-- pv_equiv track=rewrite | github.com/brunocoronado49/python-total-udemy | 05-dia/reducir.py | reducir_lista
-- ===== SOURCE A (Python) =====
-- def reducir_lista(lista):
--     lista_nueva = []
--
--     for num in lista:
--         if num not in lista_nueva:
--             lista_nueva.append(num)
--
--     numero_mayor = max(lista_nueva)
--     lista_nueva.remove(numero_mayor)
--
--     return lista_nueva
-- ===== SOURCE B (Python) =====
-- def reducir_lista(lista):
--     mayor = max(lista)
--     distintos = set(lista)
--     distintos.discard(mayor)
--     return sorted(distintos, key=lista.index)
-- ===== Notes on version B (the rewrite author's own statement) =====
-- stated objective: alternative
-- what changed: B replaces A's build-deduped-list-then-remove-max (with a quadratic inner membership scan) by set arithmetic plus a sort: it takes set(lista), discards max(lista), and sorts the remaining distinct values by their first-occurrence index, which reconstructs first-appearance order.
import Mathlib
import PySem

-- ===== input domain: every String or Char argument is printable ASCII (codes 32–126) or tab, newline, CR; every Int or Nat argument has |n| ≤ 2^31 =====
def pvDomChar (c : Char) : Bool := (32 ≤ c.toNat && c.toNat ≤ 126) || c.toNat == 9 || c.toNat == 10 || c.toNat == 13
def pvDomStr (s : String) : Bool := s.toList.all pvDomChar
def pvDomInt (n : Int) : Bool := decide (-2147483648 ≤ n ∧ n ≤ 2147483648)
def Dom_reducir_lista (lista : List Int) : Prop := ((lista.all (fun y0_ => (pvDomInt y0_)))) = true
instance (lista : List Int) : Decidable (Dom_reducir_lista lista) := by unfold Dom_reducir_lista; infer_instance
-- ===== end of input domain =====

-- B replaces A's build-deduped-list-then-remove-max by set arithmetic plus a sort by first-occurrence
-- index (alternative algorithm; equal because first-appearance order is the order of first indices).

-- ===== PORT A =====
def reducir_lista (lista : List Int) : List Int :=
  let lista_nueva :=
    lista.foldl (fun acc num => if num ∈ acc then acc else acc ++ [num]) []
  match PySem.List.max? lista_nueva (fun x => x) with
  | none => []   -- max([]) raises ValueError; excluded by Pre_
  | some numero_mayor => (PySem.List.remove? lista_nueva numero_mayor).getD lista_nueva

-- ===== PORT B =====
def reducir_lista_alt (lista : List Int) : List Int :=
  match PySem.List.max? lista (fun x => x) with
  | none => []   -- max([]) raises ValueError; excluded by Pre_
  | some mayor =>
    let distintos := PySem.Set.discard (PySem.Set.ofList lista) mayor
    -- key=lista.index: every element of distintos is in lista, so index? is some; getD 0 is unreachable
    PySem.List.sorted distintos (fun x => (PySem.List.index? lista x).getD 0) false

-- ===== PRECONDITION & SPEC =====
-- max([]) raises ValueError in both A and B, so the empty list is excluded.
def Pre_reducir_lista (lista : List Int) : Prop := lista ≠ []
instance (lista : List Int) : Decidable (Pre_reducir_lista lista) := by unfold Pre_reducir_lista; infer_instance
def pvWitness_reducir_lista : List Int := [3, 1, 2, 3, 1]

def Spec_reducir_lista (lista : List Int) (out : List Int) : Prop := out = reducir_lista_alt lista
instance (lista : List Int) (out : List Int) : Decidable (Spec_reducir_lista lista out) := by unfold Spec_reducir_lista; infer_instance

-- ===== CLAIM (what is proved, stated in full; the proofs are below) =====
def Claim_equal_reducir_lista : Prop := ∀ (lista : List Int), Dom_reducir_lista lista → Pre_reducir_lista lista → Spec_reducir_lista lista (reducir_lista lista)

-- ===== LEMMAS AND PROOFS =====

-- A's dedup loop is first-occurrence dedup, i.e. PySem.Set.ofList
theorem foldA_eq_ofList (lista : List Int) :
    lista.foldl (fun acc num => if num ∈ acc then acc else acc ++ [num]) []
      = PySem.Set.ofList lista := by
  have hf : (fun (acc : List Int) num => if num ∈ acc then acc else acc ++ [num])
      = PySem.Set.add := by
    funext acc num
    simp [PySem.Set.add, PySem.Set.contains]
  rw [hf, PySem.Set.ofList_eq_foldl]

-- dedup preserves the maximum
theorem max?_ofList (l : List Int) (h : l ≠ []) :
    PySem.List.max? (PySem.Set.ofList l) (fun x => x)
      = PySem.List.max? l (fun x => x) := by
  rcases e1 : PySem.List.max? (PySem.Set.ofList l) (fun x => x) with _ | m1
  · rw [PySem.List.max?_eq_none_iff] at e1
    cases hl : l with
    | nil => exact absurd hl h
    | cons a t =>
      have ha : a ∈ PySem.Set.ofList l := (PySem.Set.mem_ofList l a).mpr (by simp [hl])
      rw [e1] at ha
      simp at ha
  rcases e2 : PySem.List.max? l (fun x => x) with _ | m2
  · rw [PySem.List.max?_eq_none_iff] at e2
    exact absurd e2 h
  have h1 : m1 ∈ l := (PySem.Set.mem_ofList l m1).mp (PySem.List.max?_mem e1)
  have h2 : m2 ∈ PySem.Set.ofList l := (PySem.Set.mem_ofList l m2).mpr (PySem.List.max?_mem e2)
  have le1 : m1 ≤ m2 := PySem.List.max?_isMax e2 m1 h1
  have le2 : m2 ≤ m1 := PySem.List.max?_isMax e1 m2 h2
  have : m1 = m2 := le_antisymm le1 le2
  rw [this]

-- a member's first index is defined and below the length
theorem index?_of_mem (l : List Int) (v : Int) (h : v ∈ l) :
    ∃ k, PySem.List.index? l v = some k ∧ k < l.length := by
  rcases e : PySem.List.index? l v with _ | k
  · exact absurd ((PySem.List.index?_eq_none_iff l v).mp e) (by simpa using h)
  · refine ⟨k, rfl, ?_⟩
    obtain ⟨pre, suf, hl, hk, -⟩ := (PySem.List.index?_eq_some_iff l v k).mp e
    subst hl
    simp [← hk]

-- the deduped list is strictly increasing in first-occurrence index
theorem pairwise_idx (l : List Int) :
    (PySem.Set.ofList l).Pairwise
      (fun a b => (PySem.List.index? l a).getD 0 < (PySem.List.index? l b).getD 0) := by
  induction l using List.reverseRecOn with
  | nil => simp [PySem.Set.ofList]
  | append_singleton t x ih =>
    rw [PySem.Set.ofList_append_singleton]
    have hcongr : ∀ a ∈ PySem.Set.ofList t,
        PySem.List.index? (t ++ [x]) a = PySem.List.index? t a := by
      intro a ha
      exact PySem.List.index?_append_of_mem [x] ((PySem.Set.mem_ofList t a).mp ha)
    by_cases hx : x ∈ PySem.Set.ofList t
    · have : (PySem.Set.ofList t).add x = PySem.Set.ofList t := by
        simp [PySem.Set.add, PySem.Set.contains, hx]
      rw [this]
      exact ih.imp_of_mem (fun {a b} ha hb hab => by rw [hcongr a ha, hcongr b hb]; exact hab)
    · have hxt : x ∉ t := fun hm => hx ((PySem.Set.mem_ofList t x).mpr hm)
      have : (PySem.Set.ofList t).add x = PySem.Set.ofList t ++ [x] := by
        simp [PySem.Set.add, PySem.Set.contains, hx]
      rw [this, List.pairwise_append]
      refine ⟨ih.imp_of_mem (fun {a b} ha hb hab => by rw [hcongr a ha, hcongr b hb]; exact hab),
        List.pairwise_singleton _ _, ?_⟩
      intro a ha b hb
      rw [List.mem_singleton] at hb
      rw [hb]
      obtain ⟨k, hk, hklen⟩ := index?_of_mem t a ((PySem.Set.mem_ofList t a).mp ha)
      rw [hcongr a ha, hk, PySem.List.index?_append_singleton_self t x hxt]
      simpa using hklen

-- removing the max: both A's erase (on a nodup list) and B's discard are the same filter
theorem discard_eq_erase (l : List Int) (m : Int) :
    PySem.Set.discard (PySem.Set.ofList l) m = (PySem.Set.ofList l).erase m := by
  have h := List.Nodup.erase_eq_filter (PySem.Set.nodup_ofList l) m
  rw [h]
  simp [PySem.Set.discard, bne]

-- ===== VERDICT (by name: the statement is the Claim_ definition above) =====
theorem reducir_lista_spec : Claim_equal_reducir_lista := by
  intro lista _ hpre
  obtain ⟨m, e⟩ : ∃ m, PySem.List.max? lista (fun x => x) = some m := by
    rcases h : PySem.List.max? lista (fun x => x) with _ | m
    · exact absurd ((PySem.List.max?_eq_none_iff lista fun x => x).mp h) hpre
    · exact ⟨m, rfl⟩
  unfold Spec_reducir_lista reducir_lista reducir_lista_alt
  simp only [foldA_eq_ofList, max?_ofList lista hpre, e]
  have hmem : m ∈ PySem.Set.ofList lista :=
    (PySem.Set.mem_ofList lista m).mpr (PySem.List.max?_mem e)
  rw [PySem.List.remove?_eq_some_erase _ m hmem]
  simp only [Option.getD_some]
  refine (PySem.List.sorted_eq_of_perm_of_pairwise_lt _ _ _ ?_ ?_).symm
  · rw [discard_eq_erase]
  · exact (pairwise_idx lista).sublist (List.erase_sublist)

Exercise brief |
Please give back, exactly as it stands above, the stretch from the line with "cases hl : l with" through the line with "have h1 : m1", and no line outside it.

Response area |
    cases hl : l with
    | nil => exact absurd hl h
    | cons a t =>
      have ha : a ∈ PySem.Set.ofList l := (PySem.Set.mem_ofList l a).mpr (by simp [hl])
      rw [e1] at ha
      simp at ha
  rcases e2 : PySem.List.max? l (fun x => x) with _ | m2
  · rw [PySem.List.max?_eq_none_iff] at e2
    exact absurd e2 h
  have h1 : m1 ∈ l := (PySem.Set.mem_ofList l m1).mp (PySem.List.max?_mem e1)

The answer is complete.